### [WHAT IS EXPECTED]
Check every line of the entries below for the word "bottom", and copy the ones that have it.

### [Saved entries]

◇ ◇ ◇ ◇ ◇ ◇ ◇

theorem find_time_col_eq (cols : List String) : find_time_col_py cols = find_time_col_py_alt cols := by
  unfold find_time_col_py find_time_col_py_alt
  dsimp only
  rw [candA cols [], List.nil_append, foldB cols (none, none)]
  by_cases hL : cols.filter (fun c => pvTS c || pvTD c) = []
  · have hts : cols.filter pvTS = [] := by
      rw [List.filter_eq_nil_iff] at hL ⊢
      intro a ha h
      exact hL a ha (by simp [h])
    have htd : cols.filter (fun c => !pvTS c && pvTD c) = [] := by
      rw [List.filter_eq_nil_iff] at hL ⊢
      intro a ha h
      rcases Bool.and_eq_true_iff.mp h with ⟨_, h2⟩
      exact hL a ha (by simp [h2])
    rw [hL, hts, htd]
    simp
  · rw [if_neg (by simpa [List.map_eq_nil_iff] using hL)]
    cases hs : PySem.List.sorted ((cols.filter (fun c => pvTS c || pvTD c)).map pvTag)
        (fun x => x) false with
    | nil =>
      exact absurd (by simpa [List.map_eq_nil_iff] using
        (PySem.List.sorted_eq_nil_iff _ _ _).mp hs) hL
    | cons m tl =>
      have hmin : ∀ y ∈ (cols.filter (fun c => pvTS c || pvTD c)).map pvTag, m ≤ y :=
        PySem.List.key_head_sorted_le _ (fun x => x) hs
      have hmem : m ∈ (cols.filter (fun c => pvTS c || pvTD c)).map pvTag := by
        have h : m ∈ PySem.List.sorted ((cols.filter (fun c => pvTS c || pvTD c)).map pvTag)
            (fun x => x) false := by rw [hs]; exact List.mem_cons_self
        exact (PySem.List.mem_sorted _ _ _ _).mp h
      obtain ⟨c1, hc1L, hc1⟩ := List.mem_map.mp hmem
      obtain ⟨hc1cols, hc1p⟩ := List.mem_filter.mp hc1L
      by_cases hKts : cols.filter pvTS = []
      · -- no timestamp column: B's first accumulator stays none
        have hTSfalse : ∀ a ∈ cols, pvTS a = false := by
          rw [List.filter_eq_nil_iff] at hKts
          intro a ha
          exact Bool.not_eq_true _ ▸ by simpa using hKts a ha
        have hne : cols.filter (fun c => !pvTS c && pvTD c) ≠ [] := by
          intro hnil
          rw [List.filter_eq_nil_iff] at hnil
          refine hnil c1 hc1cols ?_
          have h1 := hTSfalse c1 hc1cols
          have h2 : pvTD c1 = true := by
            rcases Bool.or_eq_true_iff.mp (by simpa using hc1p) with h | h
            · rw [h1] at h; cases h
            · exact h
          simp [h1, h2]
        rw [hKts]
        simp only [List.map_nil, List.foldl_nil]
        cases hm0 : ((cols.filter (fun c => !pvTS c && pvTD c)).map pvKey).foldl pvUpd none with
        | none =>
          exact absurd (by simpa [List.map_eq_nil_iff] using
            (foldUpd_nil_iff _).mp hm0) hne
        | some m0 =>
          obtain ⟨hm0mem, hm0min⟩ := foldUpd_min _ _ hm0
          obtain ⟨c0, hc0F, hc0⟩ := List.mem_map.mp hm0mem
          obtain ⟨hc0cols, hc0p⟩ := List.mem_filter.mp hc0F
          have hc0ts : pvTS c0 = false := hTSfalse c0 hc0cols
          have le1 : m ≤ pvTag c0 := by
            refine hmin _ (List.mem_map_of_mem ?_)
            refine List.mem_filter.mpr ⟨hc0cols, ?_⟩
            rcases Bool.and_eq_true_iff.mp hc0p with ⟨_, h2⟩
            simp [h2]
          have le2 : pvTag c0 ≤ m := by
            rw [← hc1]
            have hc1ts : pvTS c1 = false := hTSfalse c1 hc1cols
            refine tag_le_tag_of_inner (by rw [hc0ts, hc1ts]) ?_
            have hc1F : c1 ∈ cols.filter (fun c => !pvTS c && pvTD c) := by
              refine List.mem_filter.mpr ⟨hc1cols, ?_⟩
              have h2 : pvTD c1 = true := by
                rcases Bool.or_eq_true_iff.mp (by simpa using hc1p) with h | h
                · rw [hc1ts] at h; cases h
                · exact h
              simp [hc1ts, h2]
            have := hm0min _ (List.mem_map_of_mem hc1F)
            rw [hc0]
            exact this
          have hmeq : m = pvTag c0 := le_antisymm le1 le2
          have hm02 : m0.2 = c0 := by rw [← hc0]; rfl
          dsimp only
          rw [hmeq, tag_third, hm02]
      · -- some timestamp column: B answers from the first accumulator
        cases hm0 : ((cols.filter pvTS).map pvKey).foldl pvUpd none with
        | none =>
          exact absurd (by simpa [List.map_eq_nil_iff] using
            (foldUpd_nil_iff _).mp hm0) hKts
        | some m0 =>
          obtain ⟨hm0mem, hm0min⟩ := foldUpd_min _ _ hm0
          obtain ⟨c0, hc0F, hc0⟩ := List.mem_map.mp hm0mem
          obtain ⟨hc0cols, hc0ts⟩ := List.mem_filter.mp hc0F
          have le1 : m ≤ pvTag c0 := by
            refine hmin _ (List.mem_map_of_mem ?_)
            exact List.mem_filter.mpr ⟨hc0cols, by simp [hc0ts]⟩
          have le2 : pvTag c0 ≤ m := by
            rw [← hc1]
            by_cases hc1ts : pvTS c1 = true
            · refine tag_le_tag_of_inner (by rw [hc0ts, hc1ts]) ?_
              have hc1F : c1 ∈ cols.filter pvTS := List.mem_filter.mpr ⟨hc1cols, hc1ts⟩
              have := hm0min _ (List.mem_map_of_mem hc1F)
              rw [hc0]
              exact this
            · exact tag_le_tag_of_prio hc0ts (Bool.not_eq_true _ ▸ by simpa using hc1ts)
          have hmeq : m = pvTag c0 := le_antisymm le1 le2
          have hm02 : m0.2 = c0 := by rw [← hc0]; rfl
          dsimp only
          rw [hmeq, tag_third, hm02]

◇ ◇ ◇ ◇ ◇ ◇ ◇

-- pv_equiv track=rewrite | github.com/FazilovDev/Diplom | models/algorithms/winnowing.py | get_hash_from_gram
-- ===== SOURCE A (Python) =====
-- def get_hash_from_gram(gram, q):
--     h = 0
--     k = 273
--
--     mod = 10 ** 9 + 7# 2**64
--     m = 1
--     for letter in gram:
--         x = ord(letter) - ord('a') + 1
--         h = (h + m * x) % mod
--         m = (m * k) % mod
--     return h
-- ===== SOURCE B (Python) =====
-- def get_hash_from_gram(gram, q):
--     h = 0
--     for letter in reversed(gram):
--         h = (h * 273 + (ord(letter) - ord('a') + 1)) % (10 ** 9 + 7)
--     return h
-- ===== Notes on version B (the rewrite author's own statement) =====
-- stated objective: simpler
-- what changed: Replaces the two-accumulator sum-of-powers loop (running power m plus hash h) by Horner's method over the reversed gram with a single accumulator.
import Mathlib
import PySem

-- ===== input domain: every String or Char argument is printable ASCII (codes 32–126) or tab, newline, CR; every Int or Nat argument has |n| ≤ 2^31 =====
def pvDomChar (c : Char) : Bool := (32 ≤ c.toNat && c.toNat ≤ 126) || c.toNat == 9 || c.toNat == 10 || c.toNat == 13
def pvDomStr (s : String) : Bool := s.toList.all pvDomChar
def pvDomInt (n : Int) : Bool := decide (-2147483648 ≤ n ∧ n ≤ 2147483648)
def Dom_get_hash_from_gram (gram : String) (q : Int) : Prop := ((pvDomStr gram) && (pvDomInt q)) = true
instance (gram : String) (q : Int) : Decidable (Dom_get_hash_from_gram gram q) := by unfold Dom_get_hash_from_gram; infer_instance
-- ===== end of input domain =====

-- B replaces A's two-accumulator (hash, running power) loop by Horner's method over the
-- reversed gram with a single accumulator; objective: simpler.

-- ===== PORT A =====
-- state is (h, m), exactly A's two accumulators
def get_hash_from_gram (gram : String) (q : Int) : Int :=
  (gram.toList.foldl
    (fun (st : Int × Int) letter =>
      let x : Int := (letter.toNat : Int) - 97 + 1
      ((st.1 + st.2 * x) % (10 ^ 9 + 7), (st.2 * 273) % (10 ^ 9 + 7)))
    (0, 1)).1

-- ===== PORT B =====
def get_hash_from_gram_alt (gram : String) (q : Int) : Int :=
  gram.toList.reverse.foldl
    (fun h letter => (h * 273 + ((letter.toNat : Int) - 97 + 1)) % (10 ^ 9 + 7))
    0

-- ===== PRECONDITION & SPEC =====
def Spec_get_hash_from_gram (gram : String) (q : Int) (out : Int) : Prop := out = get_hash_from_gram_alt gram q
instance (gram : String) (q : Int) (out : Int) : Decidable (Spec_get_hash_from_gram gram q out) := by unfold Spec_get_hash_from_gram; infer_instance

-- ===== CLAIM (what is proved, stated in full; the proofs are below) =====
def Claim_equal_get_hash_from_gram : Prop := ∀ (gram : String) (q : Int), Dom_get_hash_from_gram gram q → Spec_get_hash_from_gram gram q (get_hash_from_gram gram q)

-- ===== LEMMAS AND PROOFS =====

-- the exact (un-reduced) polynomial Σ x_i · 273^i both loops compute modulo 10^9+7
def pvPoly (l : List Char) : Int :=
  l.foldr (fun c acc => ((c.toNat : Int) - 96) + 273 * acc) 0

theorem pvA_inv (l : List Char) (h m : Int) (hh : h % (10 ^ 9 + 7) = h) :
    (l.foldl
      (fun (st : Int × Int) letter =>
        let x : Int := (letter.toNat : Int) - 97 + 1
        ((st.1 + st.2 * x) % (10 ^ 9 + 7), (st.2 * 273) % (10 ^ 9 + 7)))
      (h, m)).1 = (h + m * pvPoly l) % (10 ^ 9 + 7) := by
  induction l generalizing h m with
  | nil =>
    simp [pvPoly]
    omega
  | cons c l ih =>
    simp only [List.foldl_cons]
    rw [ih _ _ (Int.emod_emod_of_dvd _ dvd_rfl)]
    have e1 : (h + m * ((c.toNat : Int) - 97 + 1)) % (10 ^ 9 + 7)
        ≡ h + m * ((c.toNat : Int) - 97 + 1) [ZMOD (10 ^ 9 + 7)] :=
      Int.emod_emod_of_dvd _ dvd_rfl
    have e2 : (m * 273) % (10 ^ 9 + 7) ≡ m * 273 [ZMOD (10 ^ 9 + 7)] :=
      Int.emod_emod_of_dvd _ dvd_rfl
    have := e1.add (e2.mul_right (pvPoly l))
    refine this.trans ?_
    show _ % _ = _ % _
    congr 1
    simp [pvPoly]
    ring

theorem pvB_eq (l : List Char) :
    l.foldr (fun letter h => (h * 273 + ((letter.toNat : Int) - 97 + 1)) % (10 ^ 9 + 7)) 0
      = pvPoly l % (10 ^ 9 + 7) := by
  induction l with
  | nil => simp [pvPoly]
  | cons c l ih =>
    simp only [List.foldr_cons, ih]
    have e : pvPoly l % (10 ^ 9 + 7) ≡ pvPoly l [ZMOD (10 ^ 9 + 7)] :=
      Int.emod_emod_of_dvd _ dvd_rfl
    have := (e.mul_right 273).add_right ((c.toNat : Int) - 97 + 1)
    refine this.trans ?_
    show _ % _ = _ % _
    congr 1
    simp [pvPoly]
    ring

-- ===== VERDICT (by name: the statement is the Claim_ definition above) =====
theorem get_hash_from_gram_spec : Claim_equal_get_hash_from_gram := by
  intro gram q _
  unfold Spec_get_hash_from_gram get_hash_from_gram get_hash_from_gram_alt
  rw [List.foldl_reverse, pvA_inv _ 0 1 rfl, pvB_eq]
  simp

◇ ◇ ◇ ◇ ◇ ◇ ◇

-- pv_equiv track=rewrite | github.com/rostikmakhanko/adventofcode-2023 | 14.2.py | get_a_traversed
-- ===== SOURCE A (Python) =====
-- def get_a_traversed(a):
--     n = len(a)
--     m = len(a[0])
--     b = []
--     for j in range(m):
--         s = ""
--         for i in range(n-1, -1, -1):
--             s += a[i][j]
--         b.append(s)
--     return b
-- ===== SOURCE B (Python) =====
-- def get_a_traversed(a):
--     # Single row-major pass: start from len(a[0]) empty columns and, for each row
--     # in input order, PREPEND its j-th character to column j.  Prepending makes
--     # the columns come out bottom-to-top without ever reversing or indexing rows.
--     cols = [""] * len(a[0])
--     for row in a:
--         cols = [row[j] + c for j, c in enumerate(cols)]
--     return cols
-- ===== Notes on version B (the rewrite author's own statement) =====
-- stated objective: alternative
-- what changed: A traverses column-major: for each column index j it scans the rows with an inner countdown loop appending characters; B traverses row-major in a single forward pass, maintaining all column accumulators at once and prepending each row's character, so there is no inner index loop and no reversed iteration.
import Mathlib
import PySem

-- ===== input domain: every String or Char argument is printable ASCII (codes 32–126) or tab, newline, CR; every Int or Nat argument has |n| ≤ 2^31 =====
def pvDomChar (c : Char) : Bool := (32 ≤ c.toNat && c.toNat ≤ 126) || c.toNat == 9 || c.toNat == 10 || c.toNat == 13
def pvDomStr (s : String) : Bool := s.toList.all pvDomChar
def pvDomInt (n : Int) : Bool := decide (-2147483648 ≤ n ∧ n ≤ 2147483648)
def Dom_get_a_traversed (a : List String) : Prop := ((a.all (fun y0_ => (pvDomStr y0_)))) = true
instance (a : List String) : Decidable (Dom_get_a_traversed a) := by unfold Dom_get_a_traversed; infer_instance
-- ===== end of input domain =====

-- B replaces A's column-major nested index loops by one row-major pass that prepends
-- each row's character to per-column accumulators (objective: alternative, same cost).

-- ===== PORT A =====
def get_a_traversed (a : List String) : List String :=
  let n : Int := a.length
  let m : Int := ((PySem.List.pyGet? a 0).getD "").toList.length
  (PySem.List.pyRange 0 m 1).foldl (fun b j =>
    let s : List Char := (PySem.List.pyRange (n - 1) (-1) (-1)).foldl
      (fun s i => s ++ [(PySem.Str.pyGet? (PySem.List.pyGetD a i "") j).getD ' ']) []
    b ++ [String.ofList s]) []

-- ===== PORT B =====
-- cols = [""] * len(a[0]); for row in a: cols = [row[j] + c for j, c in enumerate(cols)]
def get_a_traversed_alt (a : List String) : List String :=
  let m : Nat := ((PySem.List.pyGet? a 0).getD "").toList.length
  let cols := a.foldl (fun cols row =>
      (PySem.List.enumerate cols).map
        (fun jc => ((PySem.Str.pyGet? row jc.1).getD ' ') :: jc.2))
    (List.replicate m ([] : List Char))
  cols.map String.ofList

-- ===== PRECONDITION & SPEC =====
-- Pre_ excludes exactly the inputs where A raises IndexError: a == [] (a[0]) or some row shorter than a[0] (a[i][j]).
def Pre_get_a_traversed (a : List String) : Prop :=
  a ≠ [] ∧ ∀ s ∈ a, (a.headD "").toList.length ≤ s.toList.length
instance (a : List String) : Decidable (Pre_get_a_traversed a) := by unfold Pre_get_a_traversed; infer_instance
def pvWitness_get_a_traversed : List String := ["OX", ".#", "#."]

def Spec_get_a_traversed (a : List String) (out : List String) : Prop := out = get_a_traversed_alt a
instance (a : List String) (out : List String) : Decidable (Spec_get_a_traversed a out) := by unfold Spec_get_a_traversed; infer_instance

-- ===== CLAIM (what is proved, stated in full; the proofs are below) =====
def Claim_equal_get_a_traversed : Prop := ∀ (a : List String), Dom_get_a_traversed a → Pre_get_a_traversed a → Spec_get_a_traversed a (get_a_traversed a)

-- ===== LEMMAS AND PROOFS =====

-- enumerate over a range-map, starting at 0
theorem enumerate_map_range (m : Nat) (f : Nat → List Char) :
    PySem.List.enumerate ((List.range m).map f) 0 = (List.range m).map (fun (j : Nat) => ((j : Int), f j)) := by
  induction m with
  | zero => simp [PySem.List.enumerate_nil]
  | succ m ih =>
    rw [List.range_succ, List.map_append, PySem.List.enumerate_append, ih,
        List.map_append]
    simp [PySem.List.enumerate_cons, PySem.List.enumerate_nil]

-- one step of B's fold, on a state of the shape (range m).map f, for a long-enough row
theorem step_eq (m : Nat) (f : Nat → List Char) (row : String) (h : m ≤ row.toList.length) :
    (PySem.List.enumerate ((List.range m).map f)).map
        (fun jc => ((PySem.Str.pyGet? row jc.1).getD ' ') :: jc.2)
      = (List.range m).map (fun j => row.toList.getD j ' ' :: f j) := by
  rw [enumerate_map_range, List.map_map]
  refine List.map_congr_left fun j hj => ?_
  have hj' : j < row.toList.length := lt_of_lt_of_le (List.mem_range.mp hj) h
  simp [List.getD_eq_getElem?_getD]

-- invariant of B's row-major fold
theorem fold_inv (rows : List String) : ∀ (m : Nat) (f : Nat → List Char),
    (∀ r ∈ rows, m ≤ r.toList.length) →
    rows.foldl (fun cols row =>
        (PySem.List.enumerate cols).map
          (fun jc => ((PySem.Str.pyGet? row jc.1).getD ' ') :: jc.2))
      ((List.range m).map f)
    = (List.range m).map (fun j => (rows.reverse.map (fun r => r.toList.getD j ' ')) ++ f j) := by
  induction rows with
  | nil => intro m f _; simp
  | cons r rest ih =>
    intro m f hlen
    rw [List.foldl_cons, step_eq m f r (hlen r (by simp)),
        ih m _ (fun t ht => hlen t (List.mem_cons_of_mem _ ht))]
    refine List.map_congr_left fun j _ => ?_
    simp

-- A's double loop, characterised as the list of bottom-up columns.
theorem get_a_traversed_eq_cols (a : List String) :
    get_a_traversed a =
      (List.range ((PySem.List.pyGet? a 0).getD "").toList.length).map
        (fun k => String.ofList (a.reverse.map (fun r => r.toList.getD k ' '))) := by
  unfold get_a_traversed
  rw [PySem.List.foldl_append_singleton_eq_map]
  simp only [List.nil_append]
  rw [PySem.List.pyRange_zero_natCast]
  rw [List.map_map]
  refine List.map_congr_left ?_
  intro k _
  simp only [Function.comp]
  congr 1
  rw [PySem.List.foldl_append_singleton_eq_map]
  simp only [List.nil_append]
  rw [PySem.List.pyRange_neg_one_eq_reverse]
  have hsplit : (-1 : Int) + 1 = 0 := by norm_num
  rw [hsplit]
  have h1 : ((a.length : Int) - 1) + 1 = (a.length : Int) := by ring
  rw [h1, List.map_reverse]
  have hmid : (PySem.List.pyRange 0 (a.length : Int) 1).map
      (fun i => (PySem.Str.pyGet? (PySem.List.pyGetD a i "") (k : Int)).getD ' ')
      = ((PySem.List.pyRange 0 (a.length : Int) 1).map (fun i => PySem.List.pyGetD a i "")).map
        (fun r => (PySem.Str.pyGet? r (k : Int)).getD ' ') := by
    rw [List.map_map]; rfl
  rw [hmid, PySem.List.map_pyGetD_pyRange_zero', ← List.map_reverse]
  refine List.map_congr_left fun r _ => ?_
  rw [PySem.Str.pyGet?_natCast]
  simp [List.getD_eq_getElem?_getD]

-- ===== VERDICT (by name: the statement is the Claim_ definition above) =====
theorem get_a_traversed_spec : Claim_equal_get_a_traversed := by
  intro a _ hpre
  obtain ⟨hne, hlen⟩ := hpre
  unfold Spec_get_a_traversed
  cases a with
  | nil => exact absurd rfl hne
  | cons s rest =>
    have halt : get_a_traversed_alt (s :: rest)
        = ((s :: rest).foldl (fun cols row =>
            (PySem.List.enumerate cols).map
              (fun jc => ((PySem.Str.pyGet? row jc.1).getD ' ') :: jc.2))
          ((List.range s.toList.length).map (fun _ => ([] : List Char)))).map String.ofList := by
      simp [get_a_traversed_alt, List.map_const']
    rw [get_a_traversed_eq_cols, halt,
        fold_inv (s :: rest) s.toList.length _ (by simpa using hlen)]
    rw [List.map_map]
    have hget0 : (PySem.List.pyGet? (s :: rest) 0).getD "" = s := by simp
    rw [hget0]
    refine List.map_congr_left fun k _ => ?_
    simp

◇ ◇ ◇ ◇ ◇ ◇ ◇

### [RESPONSE TO THIS TASK]
--     # the columns come out bottom-to-top without ever reversing or indexing rows.
-- A's double loop, characterised as the list of bottom-up columns.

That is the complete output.